Back at the bar, Omar and I agree to talk further about his garbage plan with the Eco Guards at the park. I’m back to my beer again for ten minutes until he calls me over to translate again with the German family as they’re setting up their tents.
“Mansour I want you to tell them that I don’t know what is wrong with their daughter, but I know that if they take her to the marabout in Touba that he will be able to heal her.” Omar repeats this in French to make sure I’ve understood him. As he speaks, the father and mother look on expectantly, waiting for me to translate.

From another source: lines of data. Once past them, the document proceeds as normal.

-- pv_equiv track=rewrite | github.com/Central-University-IT-prod/2025-final-command-team-44-Prod-Backend | app/utils/alg.py | max_zeros_between_ones
-- ===== SOURCE A (Python) =====
-- def max_zeros_between_ones(arr):
--     indices_of_ones = [i for i, x in enumerate(arr) if x == 1]
--     if len(indices_of_ones) < 2:
--         return 0
--     max_zeros = 0
--     for i in range(1, len(indices_of_ones)):
--         zeros_between = indices_of_ones[i] - indices_of_ones[i - 1] - 1
--         max_zeros = max(max_zeros, zeros_between)
--     return max_zeros
-- ===== SOURCE B (Python) =====
-- def max_zeros_between_ones(arr):
--     last_one = -1
--     max_zeros = 0
--     for i, x in enumerate(arr):
--         if x == 1:
--             if last_one >= 0:
--                 max_zeros = max(max_zeros, i - last_one - 1)
--             last_one = i
--     return max_zeros
-- ===== Notes on version B (the rewrite author's own statement) =====
-- stated objective: simpler
-- what changed: Single pass over enumerate(arr) keeping only the previous one's index and the running maximum, instead of first materialising the list of all one-indices and then scanning it with ranged indexing.
import Mathlib
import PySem

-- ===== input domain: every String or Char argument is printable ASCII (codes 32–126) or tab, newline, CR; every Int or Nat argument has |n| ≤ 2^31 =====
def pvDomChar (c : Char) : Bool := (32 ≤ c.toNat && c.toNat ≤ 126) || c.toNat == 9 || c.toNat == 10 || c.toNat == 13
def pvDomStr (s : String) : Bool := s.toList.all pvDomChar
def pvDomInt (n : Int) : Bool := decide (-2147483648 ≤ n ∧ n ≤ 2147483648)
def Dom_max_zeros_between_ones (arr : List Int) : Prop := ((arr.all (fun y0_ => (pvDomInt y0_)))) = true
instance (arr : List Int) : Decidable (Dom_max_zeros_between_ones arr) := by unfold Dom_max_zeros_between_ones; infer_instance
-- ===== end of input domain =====

-- B replaces A's two passes (collect the index list of the ones, then scan it
-- with ranged indexing) by one pass that keeps only the previous one's index
-- and the running maximum (simpler, O(1) extra space).

-- ===== PORT A =====
def max_zeros_between_ones (arr : List Int) : Int :=
  let indices_of_ones : List Int :=
    (PySem.List.enumerate arr 0).filterMap (fun p => if p.2 = 1 then some p.1 else none)
  if indices_of_ones.length < 2 then 0
  else
    (PySem.List.pyRange 1 indices_of_ones.length 1).foldl
      (fun max_zeros i =>
        max max_zeros
          (PySem.List.pyGetD indices_of_ones i 0 - PySem.List.pyGetD indices_of_ones (i - 1) 0 - 1))
      0

-- ===== PORT B =====
def max_zeros_between_ones_alt (arr : List Int) : Int :=
  ((PySem.List.enumerate arr 0).foldl
    (fun st p =>
      if p.2 = 1 then
        (p.1, if 0 ≤ st.1 then max st.2 (p.1 - st.1 - 1) else st.2)
      else st)
    (-1, 0)).2

-- ===== PRECONDITION & SPEC =====
def Spec_max_zeros_between_ones (arr : List Int) (out : Int) : Prop := out = max_zeros_between_ones_alt arr
instance (arr : List Int) (out : Int) : Decidable (Spec_max_zeros_between_ones arr out) := by unfold Spec_max_zeros_between_ones; infer_instance

-- ===== CLAIM (what is proved, stated in full; the proofs are below) =====
def Claim_equal_max_zeros_between_ones : Prop := ∀ (arr : List Int), Dom_max_zeros_between_ones arr → Spec_max_zeros_between_ones arr (max_zeros_between_ones arr)

-- ===== LEMMAS AND PROOFS =====

-- maxGap prev m l : fold over adjacent gaps; common reference for both loops
def maxGap : Int → Int → List Int → Int
  | _, m, [] => m
  | prev, m, i :: t => maxGap i (max m (i - prev - 1)) t

-- B's one-element step, on an index of a one
def gstep (st : Int × Int) (i : Int) : Int × Int :=
  (i, if 0 ≤ st.1 then max st.2 (i - st.1 - 1) else st.2)

lemma foldl_bstep_eq_filterMap (l : List (Int × Int)) (st : Int × Int) :
    l.foldl (fun st p => if p.2 = 1 then
        (p.1, if 0 ≤ st.1 then max st.2 (p.1 - st.1 - 1) else st.2) else st) st
    = (l.filterMap (fun p => if p.2 = 1 then some p.1 else none)).foldl gstep st := by
  induction l generalizing st with
  | nil => rfl
  | cons p t ih =>
    by_cases h : p.2 = 1 <;> simp [h, List.foldl_cons, ih, gstep]

lemma foldl_gstep_nonneg (l : List Int) (p m : Int) (hp : 0 ≤ p)
    (hl : ∀ i ∈ l, 0 ≤ i) :
    (l.foldl gstep (p, m)).2 = maxGap p m l := by
  induction l generalizing p m with
  | nil => rfl
  | cons i t ih =>
    simp only [List.foldl_cons, gstep, hp, if_pos, maxGap]
    exact ih i _ (hl i (by simp)) (fun j hj => hl j (by simp [hj]))

lemma ones_nonneg (arr : List Int) :
    ∀ i ∈ (PySem.List.enumerate arr 0).filterMap (fun p => if p.2 = 1 then some p.1 else none), 0 ≤ i := by
  intro i hi
  rcases List.mem_filterMap.mp hi with ⟨p, hp, hpi⟩
  rcases (PySem.List.mem_enumerate_iff _ _ _).mp hp with ⟨k, hk, rfl⟩
  split_ifs at hpi with h
  simp at hpi; omega

-- A's indexed scan over pyRange (j+1) .. n equals maxGap from idx[j]
lemma arange_eq_maxGap (idx : List Int) (j : Nat) (hj : j < idx.length) (m : Int) :
    (PySem.List.pyRange ((j : Int) + 1) idx.length 1).foldl
      (fun mz i => max mz (PySem.List.pyGetD idx i 0 - PySem.List.pyGetD idx (i - 1) 0 - 1)) m
    = maxGap idx[j] m (idx.drop (j + 1)) := by
  by_cases h : j + 1 < idx.length
  · rw [PySem.List.pyRange_one_cons (by omega)]
    simp only [List.foldl_cons]
    have e1 : PySem.List.pyGetD idx ((j : Int) + 1) 0 = idx[j + 1] := by
      rw [show ((j : Int) + 1) = ((j + 1 : Nat) : Int) by push_cast; ring]
      exact PySem.List.pyGetD_ofNat idx (j+1) 0 h
    have e2 : PySem.List.pyGetD idx ((j : Int) + 1 - 1) 0 = idx[j] := by
      rw [show ((j : Int) + 1 - 1) = ((j : Nat) : Int) by ring]
      exact PySem.List.pyGetD_ofNat idx j 0 hj
    have hdrop : idx.drop (j + 1) = idx[j + 1] :: idx.drop (j + 2) := by
      rw [List.drop_eq_getElem_cons h]
    rw [e1, e2, hdrop, maxGap]
    have := arange_eq_maxGap idx (j + 1) h (max m (idx[j + 1] - idx[j] - 1))
    rw [show ((j : Int) + 1 + 1) = ((j + 1 : Nat) : Int) + 1 by push_cast; ring]
    rw [this]
  · have hn : j + 1 = idx.length := by omega
    rw [PySem.List.pyRange_one_eq_nil (by omega)]
    rw [List.drop_eq_nil_of_le (by omega)]
    rfl
termination_by idx.length - j

-- ===== VERDICT (by name: the statement is the Claim_ definition above) =====
theorem max_zeros_between_ones_spec : Claim_equal_max_zeros_between_ones := by
  intro arr _
  unfold Spec_max_zeros_between_ones max_zeros_between_ones max_zeros_between_ones_alt
  rw [foldl_bstep_eq_filterMap]
  set ones := (PySem.List.enumerate arr 0).filterMap (fun p => if p.2 = 1 then some p.1 else none) with hones
  have hnn : ∀ i ∈ ones, 0 ≤ i := ones_nonneg arr
  match h : ones with
  | [] => rfl
  | [a] => rfl
  | a :: b :: t =>
    have hlen : ¬ (a :: b :: t).length < 2 := by simp
    simp only [hlen, if_false]
    have hB : ((a :: b :: t).foldl gstep (-1, 0)).2 = maxGap a 0 (b :: t) := by
      simp only [List.foldl_cons, gstep]
      norm_num
      exact foldl_gstep_nonneg (b :: t) a 0 (hnn a (by simp))
        (fun j hj => hnn j (by simp at hj ⊢; tauto))
    rw [hB]
    have := arange_eq_maxGap (a :: b :: t) 0 (by simp) 0
    simpa using this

The transition from Omar speaking to me translating feels like an eternity passing in my mind. In the space of that disparate moment I am almost outside myslef admiring from a distance the awkward, culturally discordant dilemma in which I have been inescapably caught. What do you do in a situation like this? Clearly I don’t want to offend the parents or have Omar offend them, but he is genuine in his belief about the power of his marabout. At the same time I don’t want to insult Omar by explaining that in Western culture it is inappropriate to broach this type of subject. I also don’t want to betray everyone by lying or modifying what Omar has said. So I say it word for word as I feel blood rush to my face. The father responds defensively that Alexandra suffers from a genetic disorder that has afflicted her since birth. The mother calmly eyes her husband, nodding at an explanation I know they have given hundreds of times. I look down for a moment as the father speaks. My eyes trace designs in the sand, but I can see the father, Omar, and Alexandra all at the same time with perfect clarity. Did I do the right thing?
Before translating for Omar I try to explain to the father that the Senegalese believe without a doubt in the power of mysticism and the marabouts who practice it. This is a culture who wear “gris-gris;” talismen and charms to protect them from evil spirits and bodily harm. The Senegalese also are not raised to value “tact” as we know it. If you are fat they will say, “Man, you are really fat,” without reservation or shame. If I ever have a pimple on my face, people will come up to me, point their finger at it and say “Why do you have that button on your face Mansour?” In other words, while I was shrinking in embarrasment at Omar’s comment, he was simply acting normally and trying to help.
The parents, I hope, don’t take offense, and I try to remark at the differences in culture, laughing a bit sheepishly. When I translate for Omar I try to explain that for Toubabs it is taboo to speak so directly about sensitive issues, but he doesn’t grasp it. I try to rephrase what I’ve said but I start thinking to myself that I sort of agree with the Senegalese approach more. Maybe sensitive or taboo subjexcts wouldn’t be as embarrassing if we spoke about them.
Difficult or uncomfortable moments I think are often the most valuable, and I feel lucky to be be able to grasp the two perspectives to this situation in my culturally and linguistically hybrid position. As if to confirm my unique footing between my two worlds, I am back to my beer chatting with the British guys when the three women from the kitchen call my name. They have spread a mat on the ground with a bowl of thieb and even though I’m not hungry, they won’t accept no for an answer, so I excuse myself from the conversation and take a spot around the bowl. “Eat up Mansour, you’re one of the family.”